表題番号:2023Q-006 日付:2024/04/03
研究課題ラグジュアリーブランドのものづくりブランド化の過程と我が国地場・伝統企業への応用
研究者所属(当時) 資格 氏名
(代表者) 商学学術院 大学院経営管理研究科 教授 長沢 伸也
研究成果概要
1.研究の目的
本研究の目的は以下の通りである。
1)欧州の地場・伝統企業であった「ものづくり企業」が世界的なラグジュアリーブランドに飛躍したのは、単なる最終製品だけをブランド化したのではなく、職人、機械装置・工房、原材料、製作方法やノウハウといった製作過程も含めてものづくり自体をブランド化したとの観点からその戦略と過程を解明する。
2)さらに、その戦略と過程を我が国の地場・伝統企業に適用して、復活・再生するだけでなくジャパンブランドとして世界に飛躍しラグジュアリーブランド化する条件や道筋、および具体的な手段や方法論を構築・提示すること
2.研究の方法
本研究では、単なる最終製品だけのブランド化ではなく、製作過程も含めたものづくりのブランド化の理論的体系化と応用について、具体的に以下のように明らかにする。

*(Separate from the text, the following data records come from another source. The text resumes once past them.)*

-- pv_equiv track=rewrite | github.com/lamnt205210/BlueOC-Entrance-Exam | task1/string_length_frequency.py | most_frequent_length
-- ===== SOURCE A (Python) =====
-- def most_frequent_length(strings: list[str]) -> list[str]:
--     if not strings:
--         return []
--
--     str_map = {}
--
--     for string in strings:
--         length = len(string)
--         if length not in str_map:
--             str_map[length] = []
--
--         str_map[length].append(string)
--
--     max_length = max(str_map)
--
--     result = str_map[max_length]
--
--     return result
-- ===== SOURCE B (Python) =====
-- def most_frequent_length(strings: list[str]) -> list[str]:
--     if not strings:
--         return []
--     max_length = max(len(s) for s in strings)
--     return [s for s in strings if len(s) == max_length]
-- ===== Notes on version B (the rewrite author's own statement) =====
-- stated objective: simpler
-- what changed: Replaced the dict grouping all strings by length plus a max over keys with a direct two-pass max-of-lengths then filter of the original list; no dictionary is built.
import Mathlib
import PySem

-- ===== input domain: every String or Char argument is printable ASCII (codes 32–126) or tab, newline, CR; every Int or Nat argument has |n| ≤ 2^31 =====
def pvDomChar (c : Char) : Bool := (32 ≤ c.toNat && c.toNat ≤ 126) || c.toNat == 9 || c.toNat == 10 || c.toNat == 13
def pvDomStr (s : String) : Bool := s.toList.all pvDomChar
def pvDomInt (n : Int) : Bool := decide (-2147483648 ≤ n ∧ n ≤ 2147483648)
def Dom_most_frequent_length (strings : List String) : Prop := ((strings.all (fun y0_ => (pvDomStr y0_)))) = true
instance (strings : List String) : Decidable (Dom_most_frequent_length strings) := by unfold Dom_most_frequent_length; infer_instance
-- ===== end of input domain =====

-- ===== PORT A =====
-- B drops A's length-keyed dict of lists: max length in one pass, then filter; simpler, same O(n).
def most_frequent_length (strings : List String) : List String :=
  if strings = [] then []
  else
    let str_map : PySem.Dict Int (List String) :=
      strings.foldl (fun d string =>
        let length := PySem.Str.len string
        let d := if d.contains length then d else d.insert length ([] : List String)
        d.insert length (d.getD length [] ++ [string])) PySem.Dict.empty
    match PySem.List.max? str_map.keys (fun k => k) with
    | some max_length => str_map.getD max_length []
    | none => []

-- ===== PORT B =====
def most_frequent_length_alt (strings : List String) : List String :=
  if strings = [] then []
  else
    match PySem.List.max? (strings.map PySem.Str.len) (fun k => k) with
    | some max_length => strings.filter (fun s => PySem.Str.len s == max_length)
    | none => []

-- ===== PRECONDITION & SPEC =====
def Spec_most_frequent_length (strings : List String) (out : List String) : Prop := out = most_frequent_length_alt strings
instance (strings : List String) (out : List String) : Decidable (Spec_most_frequent_length strings out) := by unfold Spec_most_frequent_length; infer_instance

-- ===== CLAIM (what is proved, stated in full; the proofs are below) =====
def Claim_equal_most_frequent_length : Prop := ∀ (strings : List String), Dom_most_frequent_length strings → Spec_most_frequent_length strings (most_frequent_length strings)

-- ===== LEMMAS AND PROOFS =====
lemma step_eq_modify (d : PySem.Dict Int (List String)) (k : Int) (s : String) :
    ((if d.contains k then d else d.insert k ([] : List String)).insert k
        ((if d.contains k then d else d.insert k ([] : List String)).getD k [] ++ [s]))
      = d.modify k [] (· ++ [s]) := by
  by_cases h : d.contains k
  · simp [h, PySem.Dict.modify]
  · have hg := PySem.Dict.getD_of_not_contains d ([] : List String) (k := k) (by simpa using h)
    simp [h, PySem.Dict.insert_insert_self, PySem.Dict.getD_insert_self, PySem.Dict.modify, hg]
lemma max_ofList_eq (L : List Int) (hL : L ≠ []) :
    PySem.List.max? (PySem.Set.ofList L) (fun k => k) = PySem.List.max? L (fun k => k) := by
  have h1 : PySem.Set.ofList L ≠ [] := by
    cases L with
    | nil => exact absurd rfl hL
    | cons a t =>
      intro h
      have : a ∈ PySem.Set.ofList (a :: t) := (PySem.Set.mem_ofList _ _).2 (by simp)
      simp [h] at this
  have e1 : PySem.List.max? (PySem.Set.ofList L) (fun k => k) ≠ none := by
    rw [Ne, PySem.List.max?_eq_none_iff]; exact h1
  have e2 : PySem.List.max? L (fun k => k) ≠ none := by
    rw [Ne, PySem.List.max?_eq_none_iff]; exact hL
  obtain ⟨ma, hma⟩ := Option.ne_none_iff_exists'.1 e1
  obtain ⟨mb, hmb⟩ := Option.ne_none_iff_exists'.1 e2
  have hmaL : ma ∈ L := (PySem.Set.mem_ofList _ _).1 (PySem.List.max?_mem hma)
  have hmbS : mb ∈ PySem.Set.ofList L := (PySem.Set.mem_ofList _ _).2 (PySem.List.max?_mem hmb)
  rw [hma, hmb]
  exact congrArg some (le_antisymm (PySem.List.max?_isMax hmb ma hmaL) (PySem.List.max?_isMax hma mb hmbS))

-- ===== VERDICT (by name: the statement is the Claim_ definition above) =====
theorem most_frequent_length_spec : Claim_equal_most_frequent_length := by
  intro strings _
  unfold Spec_most_frequent_length most_frequent_length most_frequent_length_alt
  by_cases hs : strings = []
  · simp [hs]
  · simp only [hs, if_false]
    have hfold : strings.foldl (fun d string =>
        let length := PySem.Str.len string
        let d := if d.contains length then d else d.insert length ([] : List String)
        d.insert length (d.getD length [] ++ [string])) PySem.Dict.empty
        = strings.foldl (fun d s => d.modify (PySem.Str.len s) [] (· ++ [s])) PySem.Dict.empty := by
      exact PySem.List.foldl_congr_mem _ _ _ _ (fun d s _ => step_eq_modify d (PySem.Str.len s) s)
    rw [hfold]
    have hkeys : (strings.foldl (fun d s => d.modify (PySem.Str.len s) [] (· ++ [s])) PySem.Dict.empty).keys
        = PySem.Set.ofList (strings.map PySem.Str.len) := by
      rw [PySem.Dict.keys_foldl_modify_key strings PySem.Str.len ([] : List String)
        (fun _ x => (· ++ [x])) PySem.Dict.empty]
      simp [PySem.Dict.keys_empty, PySem.Set.update_nil_left]
    rw [hkeys, max_ofList_eq _ (by simpa using hs)]
    cases hmax : PySem.List.max? (strings.map PySem.Str.len) (fun k => k) with
    | none => rfl
    | some m =>
      have hpairs : strings.foldl (fun d s => d.modify (PySem.Str.len s) [] (· ++ [s])) PySem.Dict.empty
          = (strings.map (fun s => (PySem.Str.len s, s))).foldl
              (fun d p => d.modify p.1 [] (· ++ [p.2])) PySem.Dict.empty := by
        rw [List.foldl_map]
      dsimp only
      rw [hpairs, PySem.Dict.getD_foldl_modify_append]
      simp [List.filter_map, Function.comp_def, PySem.Dict.getD_empty]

1)鞄や酒類、時計など比較可能な日欧企業の比較研究を積み重ね、成功要因としての「ものづくりのブランド化」を明らかにし、さらにこれらを収斂させて一般化することにより、理論的体系化を図る。我が国の地場・伝統企業向けにアレンジした「ものづくりのブランド化」のための戦略と過程を帰納的に提示する。
2)提示される「ものづくりのブランド化」に基づき個々の地場・伝統企業固有のブランド価値を創造する条件を検討し、これが鞄や酒類、時計等といった製品の種類を超えて全ての地場・伝統企業に普遍性があり適用可能であることを明らかにする。
3)我が国の地場・伝統企業向けに職人、機械設備・工房、原材料、製作方法やノウハウといった製作過程の要素に従いアレンジした「ものづくりのブランド化」の戦略と過程により、衰退しつつある我が国の地場・伝統企業が復活・再生するだけでなくラグジュアリーブランド化することが可能であることと、その規範的戦略を提示する。
3.研究成果
 欧州ラグジュアリーブランドの「ものづくりブランド化」の過程を解明し、これを我が国の地場・伝統企業へ応用することを目指した。
 ブランド戦略については、欧州ラグジュアリーブランドがブランド化において、歴史、土地、人物、技術をブランド要素化(経営資源)としていると分析した。また、1906 年創設の万年筆ブランドながら1997 年より展開している時計事業について、歴史、土地、人物、技術をブランド要素化(経営資源)としている事例を分析した。
 合わせて、感性工学を活用した「感性に訴えるものづくり」を取り上げ、理論構築と事例による検証を行った。
 以上の研究を行い、書籍5 冊、学術論文6 編、学会発表14 件等を成果発表した。